We report the results of a four year experiment in which over twenty thousand volunteers made predictions about hundreds of real world geopolitical events in dozens of carefully controlled experiments, all designed to answer questions about what interventions increase the accuracy of forecasts. What traits do good forecasters share? How important is domain expertise? Can training improve forecasts? How should forecasts be elicited--surveys or prediction markets? How should that wisdom be combined? What clever statistical aggregations work best?
Joint work with Phil Tetlock, Barbara Mellers, and the Team Good Judgment, all at the University of Pennsylvania.
The Stanford EE Computer Systems Colloquium (EE380) meets on Wednesdays 4:30-5:45 throughout the academic year. Talks are given before a live audience in Room B03 in the basement of the Gates Computer Science Building on the Stanford Campus. The live talks (and the videos hosted at Stanford and on YouTube) are open to the public.

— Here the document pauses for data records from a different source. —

-- pv_equiv track=rewrite | github.com/0thbit/algo_ds | remove_alternate_char.py | remove_alternate_char
-- ===== SOURCE A (Python) =====
-- from collections import defaultdict
--
-- def remove_alternate_char(inp_str):
--     """ Takes in a string as an input and returns a string removing alternate characters """
--
--     seen_before = defaultdict(bool)
--     new_str = []
--
--     for c in inp_str:
--         if seen_before[c]:  # skip add c to new_str
--             seen_before[c] = False
--         else:
--             new_str.append(c)
--             seen_before[c] = True
--
--     return "".join(new_str)
-- ===== SOURCE B (Python) =====
-- def remove_alternate_char(inp_str):
--     """ Takes in a string as an input and returns a string removing alternate characters """
--     positions = {}
--     for i, c in enumerate(inp_str):
--         positions.setdefault(c, []).append(i)
--     keep = set()
--     for idxs in positions.values():
--         keep.update(p for k, p in enumerate(idxs) if k % 2 == 0)
--     return "".join(inp_str[i] for i in sorted(keep))
-- ===== Notes on version B (the rewrite author's own statement) =====
-- stated objective: alternative
-- what changed: Replaces the single toggling pass by a staged index-grouping approach: build a dict from each character to its occurrence positions, keep the even-ranked position of every character's occurrence list, and rebuild the string from the sorted kept positions.
import Mathlib
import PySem

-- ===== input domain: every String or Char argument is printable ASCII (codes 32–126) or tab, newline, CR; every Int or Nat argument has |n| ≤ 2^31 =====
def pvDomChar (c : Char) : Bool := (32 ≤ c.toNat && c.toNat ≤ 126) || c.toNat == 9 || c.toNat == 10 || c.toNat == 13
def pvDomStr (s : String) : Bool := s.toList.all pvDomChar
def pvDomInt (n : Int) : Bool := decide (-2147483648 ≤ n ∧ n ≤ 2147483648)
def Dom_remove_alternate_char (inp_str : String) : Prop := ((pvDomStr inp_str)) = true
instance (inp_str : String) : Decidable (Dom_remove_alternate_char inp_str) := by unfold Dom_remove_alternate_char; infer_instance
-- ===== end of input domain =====

-- B replaces A's toggling single pass by a staged grouping: a dict char → occurrence
-- positions, even-ranked positions kept per character, string rebuilt from the sorted
-- kept positions (alternative algorithm, not faster).


-- ===== PORT A =====
def remove_alternate_char (inp_str : String) : String :=
  let r := inp_str.toList.foldl
    (fun (st : PySem.Dict Char Bool × List Char) c =>
      if st.1.getD c false then (st.1.insert c false, st.2)
      else (st.1.insert c true, st.2 ++ [c]))
    (PySem.Dict.empty, [])
  String.ofList r.2

-- ===== PORT B =====
def remove_alternate_char_alt (inp_str : String) : String :=
  let chars := inp_str.toList
  let positions := (PySem.List.enumerate chars 0).foldl
    (fun (d : PySem.Dict Char (List Int)) ic => d.modify ic.2 [] (fun v => v ++ [ic.1]))
    PySem.Dict.empty
  let keep := positions.values.foldl
    (fun (s : PySem.Set Int) idxs =>
      PySem.Set.update s (((PySem.List.enumerate idxs 0).filter
        (fun kp => PySem.Int.mod kp.1 2 == 0)).map (·.2)))
    PySem.Set.empty
  -- pyGet? never returns none here (every kept index arose from enumerate(chars)), so filterMap is exact
  String.ofList ((PySem.List.sorted keep (fun x => x) false).filterMap
    (fun i => PySem.List.pyGet? chars i))

-- ===== PRECONDITION & SPEC =====
def Spec_remove_alternate_char (inp_str : String) (out : String) : Prop := out = remove_alternate_char_alt inp_str
instance (inp_str : String) (out : String) : Decidable (Spec_remove_alternate_char inp_str out) := by unfold Spec_remove_alternate_char; infer_instance

-- ===== CLAIM (what is proved, stated in full; the proofs are below) =====
def Claim_equal_remove_alternate_char : Prop := ∀ (inp_str : String), Dom_remove_alternate_char inp_str → Spec_remove_alternate_char inp_str (remove_alternate_char inp_str)

-- ===== LEMMAS AND PROOFS =====

-- the common reference: process l after prefix p, keep c iff p has seen c an even number of times
def pvKeep (p l : List Char) : List Char :=
  match l with
  | [] => []
  | c :: t => if p.count c % 2 = 0 then c :: pvKeep (p ++ [c]) t else pvKeep (p ++ [c]) t

-- the kept (index, char) pairs: even count of the char in the strict prefix
def pvF (l : List Char) : List (Int × Char) :=
  (PySem.List.enumerate l 0).filter
    (fun ic => (PySem.List.slice l none (some ic.1)).count ic.2 % 2 == 0)

-- occurrence positions of c in l
def pvOcc (l : List Char) (c : Char) : List Int :=
  ((PySem.List.enumerate l 0).filter (fun ic => ic.2 == c)).map (·.1)

-- even-ranked elements, exactly as B's comprehension computes them
def pvEvens (xs : List Int) : List Int :=
  ((PySem.List.enumerate xs 0).filter (fun kp => PySem.Int.mod kp.1 2 == 0)).map (·.2)

lemma pvA_loop (l p : List Char) (d : PySem.Dict Char Bool) (acc : List Char)
    (hd : ∀ c, d.getD c false = decide (p.count c % 2 = 1)) :
    (l.foldl
      (fun (st : PySem.Dict Char Bool × List Char) c =>
        if st.1.getD c false then (st.1.insert c false, st.2)
        else (st.1.insert c true, st.2 ++ [c]))
      (d, acc)).2 = acc ++ pvKeep p l := by
  induction l generalizing p d acc with
  | nil => simp [pvKeep]
  | cons c t ih =>
    simp only [List.foldl_cons]
    rcases Nat.mod_two_eq_zero_or_one (p.count c) with h0 | h1
    · have hg : d.getD c false = false := by rw [hd c]; simp [h0]
      rw [show (if d.getD c false then (d.insert c false, acc)
          else (d.insert c true, acc ++ [c])) = (d.insert c true, acc ++ [c]) by simp [hg]]
      rw [ih (p ++ [c]) _ _ ?_]
      · simp [pvKeep, h0]
      · intro x
        rw [PySem.Dict.getD_insert]
        by_cases hx : x = c
        · subst hx; simp [List.count_append, Nat.add_mod, h0]
        · have hcx : ¬ c = x := fun h => hx h.symm
          simp [hx, hd x, List.count_append, hcx]
    · have hg : d.getD c false = true := by rw [hd c]; simp [h1]
      rw [show (if d.getD c false then (d.insert c false, acc)
          else (d.insert c true, acc ++ [c])) = (d.insert c false, acc) by simp [hg]]
      rw [ih (p ++ [c]) _ _ ?_]
      · simp [pvKeep, h1]
      · intro x
        rw [PySem.Dict.getD_insert]
        by_cases hx : x = c
        · subst hx; simp [List.count_append, Nat.add_mod, h1]
        · have hcx : ¬ c = x := fun h => hx h.symm
          simp [hx, hd x, List.count_append, hcx]

lemma pvF_loop (l p full : List Char) (h : full = p ++ l) :
    ((PySem.List.enumerate l ((p.length : Int))).filter
      (fun ic => ((PySem.List.slice full none (some ic.1)).count ic.2 % 2 == 0))).map (·.2)
      = pvKeep p l := by
  induction l generalizing p with
  | nil => simp [pvKeep, PySem.List.enumerate]
  | cons c t ih =>
    subst h
    rw [PySem.List.enumerate_cons]
    have hsl : PySem.List.slice (p ++ c :: t) none (some ((p.length : Int))) = p := by
      rw [PySem.List.slice_to_natCast]
      exact List.take_left
    have htl := ih (p := p ++ [c]) (by simp)
    have hlen : (p.length : Int) + 1 = (((p ++ [c]).length : Nat) : Int) := by simp
    rcases Nat.mod_two_eq_zero_or_one (p.count c) with h0 | h1
    · rw [List.filter_cons_of_pos (by simp [hsl, h0])]
      simp only [List.map_cons]
      rw [hlen, htl]
      simp [pvKeep, h0]
    · rw [List.filter_cons_of_neg (by simp [hsl, h1])]
      rw [hlen, htl]
      simp [pvKeep, h1]

lemma pvF_chars (l : List Char) : (pvF l).map (·.2) = pvKeep [] l := by
  have := pvF_loop l [] l (by simp)
  simpa [pvF] using this

lemma pvMem_F (l : List Char) (p : Int × Char) :
    p ∈ pvF l ↔ ∃ (j : Nat) (_ : j < l.length),
      p = ((j : Int), l[j]) ∧ (l.take j).count l[j] % 2 = 0 := by
  unfold pvF
  rw [List.mem_filter]
  constructor
  · rintro ⟨hmem, hpred⟩
    rcases (PySem.List.mem_enumerate_iff l 0 p).1 hmem with ⟨j, hj, rfl⟩
    refine ⟨j, hj, by simp, ?_⟩
    simpa using hpred
  · rintro ⟨j, hj, rfl, hcnt⟩
    refine ⟨(PySem.List.mem_enumerate_iff l 0 _).2 ⟨j, hj, by simp⟩, ?_⟩
    simp [PySem.List.slice_to_natCast, hcnt]

lemma pvLen_occ_aux (l : List Char) (c : Char) : ∀ s : Int,
    ((PySem.List.enumerate l s).filter (fun ic => ic.2 == c)).length = l.count c := by
  induction l with
  | nil => intro s; simp [PySem.List.enumerate]
  | cons a t ih =>
    intro s
    rw [PySem.List.enumerate_cons]
    by_cases h : a = c
    · subst h; simp [ih]
    · have hne : ¬ (a == c) = true := by simp [h]
      simp [hne, h, ih]

lemma pvLen_occ (l : List Char) (c : Char) : (pvOcc l c).length = l.count c := by
  simp [pvOcc, pvLen_occ_aux]

lemma pvOcc_append (l : List Char) (a c : Char) :
    pvOcc (l ++ [a]) c = pvOcc l c ++ (if a = c then [((l.length : Nat) : Int)] else []) := by
  unfold pvOcc
  rw [PySem.List.enumerate_append]
  simp only [List.filter_append, List.map_append]
  congr 1
  by_cases h : a = c <;> simp [PySem.List.enumerate, h]

lemma pvEvens_append_singleton (xs : List Int) (y : Int) :
    pvEvens (xs ++ [y]) = pvEvens xs ++ (if xs.length % 2 = 0 then [y] else []) := by
  unfold pvEvens
  rw [PySem.List.enumerate_append]
  have hb : (PySem.Int.mod (0 + (xs.length : Int)) 2 == (0 : Int)) = decide (xs.length % 2 = 0) := by
    rw [Bool.eq_iff_iff]
    simp [PySem.Int.mod, Int.fmod_eq_emod]
    omega
  have he : PySem.List.enumerate [y] (0 + (xs.length : Int)) = [(0 + (xs.length : Int), y)] := by
    simp [PySem.List.enumerate]
  rw [List.filter_append, List.map_append, he]
  congr 1
  simp only [List.filter_singleton, hb]
  by_cases h : xs.length % 2 = 0 <;> simp [h]

lemma pvF_append (l : List Char) (a : Char) :
    pvF (l ++ [a]) = pvF l ++ (if l.count a % 2 = 0 then [(((l.length : Nat) : Int), a)] else []) := by
  unfold pvF
  rw [PySem.List.enumerate_append]
  simp only [List.filter_append]
  congr 1
  · apply List.filter_congr
    intro p hp
    rcases (PySem.List.mem_enumerate_iff l 0 p).1 hp with ⟨j, hj, rfl⟩
    simp only [PySem.List.slice_to_natCast, Int.zero_add]
    rw [List.take_append_of_le_length (by omega)]
  · have hsl : PySem.List.slice (l ++ [a]) none (some ((l.length : Nat) : Int)) = l := by
      rw [PySem.List.slice_to_natCast]
      exact List.take_left
    by_cases h : l.count a % 2 = 0 <;>
      simp [PySem.List.enumerate, hsl, h]

lemma pvEO (l : List Char) (c : Char) :
    pvEvens (pvOcc l c) = ((pvF l).filter (fun p => p.2 == c)).map (·.1) := by
  induction l using List.reverseRecOn with
  | nil => simp [pvEvens, pvOcc, pvF, PySem.List.enumerate]
  | append_singleton l a ih =>
    rw [pvOcc_append, pvF_append]
    by_cases hac : a = c
    · subst hac
      rw [if_pos rfl, pvEvens_append_singleton, pvLen_occ, ih,
        List.filter_append, List.map_append]
      congr 1
      by_cases h : l.count a % 2 = 0 <;> simp [h]
    · rw [if_neg hac, List.append_nil, ih, List.filter_append, List.map_append]
      by_cases h : l.count a % 2 = 0 <;> simp [h, hac]

lemma pvKeepFold_mem (vs : List (List Int)) (s0 : PySem.Set Int) (i : Int) :
    i ∈ vs.foldl (fun s idxs => PySem.Set.update s (pvEvens idxs)) s0 ↔
      i ∈ s0 ∨ ∃ v ∈ vs, i ∈ pvEvens v := by
  induction vs generalizing s0 with
  | nil => simp
  | cons v t ih =>
    simp only [List.foldl_cons, ih, PySem.Set.mem_update, List.mem_cons]
    constructor
    · rintro ((h | h) | ⟨w, hw, hi⟩)
      · exact Or.inl h
      · exact Or.inr ⟨v, Or.inl rfl, h⟩
      · exact Or.inr ⟨w, Or.inr hw, hi⟩
    · rintro (h | ⟨w, (rfl | hw), hi⟩)
      · exact Or.inl (Or.inl h)
      · exact Or.inl (Or.inr hi)
      · exact Or.inr ⟨w, hw, hi⟩

lemma pvKeepFold_nodup (vs : List (List Int)) (s0 : PySem.Set Int) (h : s0.Nodup) :
    (vs.foldl (fun s idxs => PySem.Set.update s (pvEvens idxs)) s0).Nodup := by
  induction vs generalizing s0 with
  | nil => exact h
  | cons v t ih => exact ih _ (PySem.Set.nodup_update _ _ h)

lemma pvKidx_pairwise (l : List Char) : ((pvF l).map (·.1)).Pairwise (· < ·) := by
  have h := PySem.List.pairwise_lt_enumerate l 0
  exact (List.pairwise_map).2 (h.filter _)

lemma pvMem_keepIdx (l : List Char) (i : Int) :
    (∃ c ∈ l, i ∈ pvEvens (pvOcc l c)) ↔ i ∈ (pvF l).map (·.1) := by
  constructor
  · rintro ⟨c, _, hi⟩
    rw [pvEO] at hi
    rcases List.mem_map.1 hi with ⟨p, hp, rfl⟩
    exact List.mem_map.2 ⟨p, (List.mem_filter.1 hp).1, rfl⟩
  · rintro hi
    rcases List.mem_map.1 hi with ⟨p, hp, rfl⟩
    rcases (pvMem_F l p).1 hp with ⟨j, hj, hpe, _⟩
    refine ⟨p.2, by rw [hpe]; exact List.getElem_mem hj, ?_⟩
    rw [pvEO]
    exact List.mem_map.2 ⟨p, List.mem_filter.2 ⟨hp, by simp⟩, rfl⟩

lemma pvFilterMap_eq_map {α β : Type} (xs : List α) (g : α → Option β) (f : α → β)
    (h : ∀ x ∈ xs, g x = some (f x)) : xs.filterMap g = xs.map f := by
  induction xs with
  | nil => rfl
  | cons x t ih =>
    rw [List.filterMap_cons, h x (by simp), List.map_cons,
      ih (fun y hy => h y (by simp [hy]))]

-- ===== VERDICT (by name: the statement is the Claim_ definition above) =====
theorem remove_alternate_char_spec : Claim_equal_remove_alternate_char := by
  intro s _
  unfold Spec_remove_alternate_char remove_alternate_char remove_alternate_char_alt
  set l := s.toList with hl
  -- A's side
  have hA := pvA_loop l [] PySem.Dict.empty [] (by intro c; simp [PySem.Dict.getD])
  simp only [hA, List.nil_append]
  -- B's dict
  set positions := (PySem.List.enumerate l 0).foldl
    (fun (d : PySem.Dict Char (List Int)) ic => d.modify ic.2 [] (fun v => v ++ [ic.1]))
    PySem.Dict.empty with hpos
  have hfold : positions = ((PySem.List.enumerate l 0).map (fun ic => (ic.2, ic.1))).foldl
      (fun (d : PySem.Dict Char (List Int)) p => d.modify p.1 [] (fun v => v ++ [p.2]))
      PySem.Dict.empty := by
    rw [List.foldl_map]
  have hgetD : ∀ c : Char, positions.getD c [] = pvOcc l c := by
    intro c
    rw [hfold, PySem.Dict.getD_foldl_modify_append]
    simp only [PySem.Dict.getD_empty, List.nil_append, List.filter_map, List.map_map]
    rfl
  have hkeys : positions.keys = PySem.Set.ofList l := by
    rw [hpos, PySem.Dict.keys_foldl_modify_key]
    simp [PySem.Dict.keys, PySem.Dict.empty, PySem.Set.update_nil_left,
      PySem.List.map_snd_enumerate]
  have hnodup : positions.keys.Nodup := by
    rw [hkeys]; exact PySem.Set.nodup_ofList l
  have hvals : positions.values = (PySem.Set.ofList l).map (fun c => pvOcc l c) := by
    rw [PySem.Dict.values_eq_map_keys positions hnodup [], hkeys]
    exact List.map_congr_left (fun c _ => hgetD c)
  -- B's keep set
  set keep := positions.values.foldl
    (fun (t : PySem.Set Int) idxs =>
      PySem.Set.update t (((PySem.List.enumerate idxs 0).filter
        (fun kp => PySem.Int.mod kp.1 2 == 0)).map (·.2)))
    PySem.Set.empty with hkeep
  have hkeep' : keep = positions.values.foldl
      (fun t idxs => PySem.Set.update t (pvEvens idxs)) PySem.Set.empty := rfl
  have hmemk : ∀ i : Int, i ∈ keep ↔ i ∈ (pvF l).map (·.1) := by
    intro i
    rw [hkeep', pvKeepFold_mem, hvals]
    constructor
    · rintro (h | ⟨v, hv, hi⟩)
      · cases h
      · rcases List.mem_map.1 hv with ⟨c, hc, rfl⟩
        exact (pvMem_keepIdx l i).1 ⟨c, by simpa using hc, hi⟩
    · intro h
      rcases (pvMem_keepIdx l i).2 h with ⟨c, hc, hi⟩
      exact Or.inr ⟨pvOcc l c, List.mem_map.2 ⟨c, by simpa using hc, rfl⟩, hi⟩
  have hknodup : keep.Nodup := by
    rw [hkeep']; exact pvKeepFold_nodup _ _ (by simp [PySem.Set.empty])
  have hKpw := pvKidx_pairwise l
  have hKnodup : ((pvF l).map (·.1)).Nodup := hKpw.imp (fun h => ne_of_lt h)
  have hperm : ((pvF l).map (·.1)).Perm keep :=
    (List.perm_ext_iff_of_nodup hKnodup hknodup).2 (fun i => (hmemk i).symm)
  have hsorted : PySem.List.sorted keep (fun x => x) false = (pvF l).map (·.1) := by
    exact PySem.List.sorted_eq_of_perm_of_pairwise_lt keep _ (fun x => x) hperm hKpw
  rw [hsorted]
  have hfm : ((pvF l).map (·.1)).filterMap (fun i => PySem.List.pyGet? l i)
      = (pvF l).map (·.2) := by
    rw [List.filterMap_map]
    apply pvFilterMap_eq_map
    intro p hp
    rcases (pvMem_F l p).1 hp with ⟨j, hj, hpe, _⟩
    rw [hpe]
    simp [hj]
  rw [hfm, pvF_chars]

Dr. Lyle Ungar is a Professor of Computer and Information Science at the University of Pennsylvania, where he also holds appointments in multiple departments in the Schools of Business, Medicine, Arts and Sciences, and Engineering and Applied Science. Lyle received a B.S. from Stanford University and a Ph.D. from M.I.T. He has published over 200 articles and in co-inventor on eleven patents. His current research focuses on developing scalable machine learning methods for data mining and text mining, including spectral methods for natural language processing, statistical models for aggregating crowd-sourced predictions, and techniques to analyze social media to better understand the drivers of physical and mental well-being.